▼
-- pv_equiv track=rewrite | github.com/lzxyzq/Cracking_the_Coding_Interview | Cracking_the_Code_Interview/Leetcode/Amazon_OA/Zombie in Matrix.py | minHour
-- ===== SOURCE A (Python) =====
-- def minHour(rows, columns, grid):
--     if not rows or not columns:
--         return 0
--
--     q = [[i,j] for i in range(rows) for j in range(columns) if grid[i][j]==1]
--     directions = [[1,0],[-1,0],[0,1],[0,-1]]
--     time = 0
--
--     while q:
--         new = []
--         for [i,j] in q:
--             for d in directions:
--                 ni,nj = i + d[0],j + d[1]
--                 if 0 <= ni < rows and 0 <= nj < columns and grid[ni][nj] == 0:
--                     grid[ni][nj] = 1
--                     new.append([ni,nj])
--         q = new
--         if not q:
--             break
--         time += 1
--     return time
-- ===== SOURCE B (Python) =====
-- def minHour(rows, columns, grid):
--     # Round-based whole-grid relaxation (no BFS queue): each round flips every
--     # 0-cell that has a 1-neighbor, until a round flips nothing.
--     # Mutates grid in place exactly as A does.
--     if not rows or not columns:
--         return 0
--     time = 0
--     while True:
--         flips = [(i, j) for i in range(rows) for j in range(columns)
--                  if grid[i][j] == 0 and any(
--                      0 <= i + di < rows and 0 <= j + dj < columns and grid[i + di][j + dj] == 1
--                      for di, dj in ((1, 0), (-1, 0), (0, 1), (0, -1)))]
--         if not flips:
--             return time
--         for i, j in flips:
--             grid[i][j] = 1
--         time += 1
-- ===== Notes on version B (the rewrite author's own statement) =====
-- stated objective: alternative
-- what changed: Replaces A's frontier-queue level BFS (building a `new` list of just-infected cells each wave) by a queue-free cellular-automaton relaxation: each round rescans the whole grid, flips every 0-cell that has a 1-neighbor, and counts rounds until a rescan flips nothing.
import Mathlib
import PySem

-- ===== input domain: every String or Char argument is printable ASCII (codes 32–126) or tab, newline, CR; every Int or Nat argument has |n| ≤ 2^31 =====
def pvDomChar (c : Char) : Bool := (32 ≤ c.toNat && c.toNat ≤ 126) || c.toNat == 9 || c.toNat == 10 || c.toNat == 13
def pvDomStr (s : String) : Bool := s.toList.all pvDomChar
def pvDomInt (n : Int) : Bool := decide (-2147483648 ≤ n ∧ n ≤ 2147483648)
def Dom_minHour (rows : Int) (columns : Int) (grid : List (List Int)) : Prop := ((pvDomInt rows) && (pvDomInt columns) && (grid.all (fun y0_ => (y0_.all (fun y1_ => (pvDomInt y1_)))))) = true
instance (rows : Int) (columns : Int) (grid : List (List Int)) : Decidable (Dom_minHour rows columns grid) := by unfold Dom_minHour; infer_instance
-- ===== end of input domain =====

-- B replaces A's frontier-queue level BFS by a queue-free whole-grid relaxation (rounds of
-- rescanning); same return value and same in-place grid mutation as A (proof is about the return value).

-- shared low-level indexing helpers (grid[i][j] read / write; exact under Pre_, where all accesses are in range)
def pvGet (g : List (List Int)) (i j : Int) : Int := (g.getD i.toNat []).getD j.toNat 0
def pvSet (g : List (List Int)) (i j : Int) (v : Int) : List (List Int) :=
  g.set i.toNat ((g.getD i.toNat []).set j.toNat v)
-- fuel: one productive loop iteration flips at least one 0-entry to 1, so #zeros+1 iterations always suffice
def pvFuel (g : List (List Int)) : Nat := (g.flatMap (fun r => r)).count 0 + 1

-- ===== PORT A =====
def pvDirs : List (Int × Int) := [(1,0),(-1,0),(0,1),(0,-1)]

def pvWaveStep (rows columns : Int) (st : List (List Int) × List (Int × Int)) (c : Int × Int) :
    List (List Int) × List (Int × Int) :=
  pvDirs.foldl (fun st d =>
    let ni := c.1 + d.1
    let nj := c.2 + d.2
    if 0 ≤ ni ∧ ni < rows ∧ 0 ≤ nj ∧ nj < columns ∧ pvGet st.1 ni nj = 0 then
      (pvSet st.1 ni nj 1, st.2 ++ [(ni, nj)])
    else st) st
▲
The problem:
Give the number of lines in the entries that include the string "every", and nothing more.

Task output:
3